At a PIDS public webinar, Diokno-Sicat and Ruiz presented their tax buoyancy estimates, which go as high as 1.183 in the short run and as low as 0.921 in the long run. According to the authors, a tax buoyancy rate above one indicates that tax revenue is moving faster than the gross domestic product (GDP) which could “help the government reduce the fiscal deficit”. If it is less than one, then revenues relative to the GDP are falling—a risk [to fiscal sustainability] that “the government would have to address with policies for a more progressive tax system.”

“There are buoyant taxes, which we might still be able to improve. I am a strong advocate of the property valuation efforts currently in Congress,” Diokno-Sicat said.

The study examined how the 2023 National Expenditure Program, also called the President’s budget, embodies the priorities identified by the national government.
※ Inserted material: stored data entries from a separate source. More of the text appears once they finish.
-- pv_equiv track=rewrite | github.com/Galahad3x/AdventOfCode2019 | day6/day6.py | calculate_orbits
-- ===== SOURCE A (Python) =====
-- def calculate_orbits(orbit_dic, key):
--     if key in orbit_dic:
--         if orbit_dic[key] == "COM":
--             return 1
--         else:
--             return 1 + calculate_orbits(orbit_dic, orbit_dic[key])
--     else:
--         return 0
-- ===== SOURCE B (Python) =====
-- def calculate_orbits(orbit_dic, key):
--     # Bottom-up dynamic programming with a shrinking worklist: resolve the depth
--     # of every key at once (stopping as soon as a pass resolves nothing), then
--     # answer the query with a single table lookup.
--     depth = {}
--     pending = list(orbit_dic)
--     for _ in range(len(orbit_dic)):
--         still = []
--         for k in pending:
--             p = orbit_dic[k]
--             if p == "COM" or p not in orbit_dic:
--                 depth[k] = 1
--             elif p in depth:
--                 depth[k] = depth[p] + 1
--             else:
--                 still.append(k)
--         if len(still) == len(pending):
--             break
--         pending = still
--     return depth.get(key, 0)
-- ===== Notes on version B (the rewrite author's own statement) =====
-- stated objective: alternative
-- what changed: Replaces A's top-down recursion along one parent chain with a bottom-up dynamic-programming pass: a worklist of unresolved keys is swept repeatedly (stopping when a sweep resolves nothing), filling a depth memo table for every key at once, and the query is answered by a single table lookup.
import Mathlib
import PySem

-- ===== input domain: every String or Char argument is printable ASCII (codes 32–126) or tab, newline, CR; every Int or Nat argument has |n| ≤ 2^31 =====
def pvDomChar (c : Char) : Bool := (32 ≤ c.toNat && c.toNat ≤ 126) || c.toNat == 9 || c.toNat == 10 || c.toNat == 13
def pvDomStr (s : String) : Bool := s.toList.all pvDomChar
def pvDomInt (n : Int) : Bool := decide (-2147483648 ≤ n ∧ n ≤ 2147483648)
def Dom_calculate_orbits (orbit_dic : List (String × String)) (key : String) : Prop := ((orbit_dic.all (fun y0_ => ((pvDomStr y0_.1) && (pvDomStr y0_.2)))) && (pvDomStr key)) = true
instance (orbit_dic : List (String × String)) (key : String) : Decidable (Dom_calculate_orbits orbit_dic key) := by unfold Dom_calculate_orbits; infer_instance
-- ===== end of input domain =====

-- ===== PORT A =====
-- B replaces A's top-down recursion along one chain with a bottom-up DP table over all keys.
-- Port of A: the Python recursion is ported with fuel dic.length + 1, which suffices whenever the
-- Python recursion terminates (a terminating chain never revisits a key).  'key in orbit_dic' /
-- 'orbit_dic[key]' = first-match lookup on the association list (List.lookup).
def pvCalcA : Nat → List (String × String) → String → Int
  | 0, _, _ => 0
  | fuel+1, dic, key =>
    match List.lookup key dic with
    | some v => if v = "COM" then 1 else 1 + pvCalcA fuel dic v
    | none => 0

def calculate_orbits (orbit_dic : List (String × String)) (key : String) : Int :=
  pvCalcA (orbit_dic.length + 1) orbit_dic key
The proposed 2023 budget is PHP 5.268 trillion, of which 75.9 percent (PHP 3.996 trillion) is allotted for current operating expenditure, 23.6 percent (PHP 1.24 trillion) for capital outlay, and 0.5 percent (PHP 28.7 billion) for net lending.

In terms of sectoral distribution, the social services sector (composed of education, health, social welfare, labor and employment, and housing) is set to receive the highest share at 39.3 percent (PHP 2,070.7 billion), followed by the economic services sector (agriculture, trade and industry, tourism, and water resources development, among others) at 29 percent (PHP 1,528.5 billion).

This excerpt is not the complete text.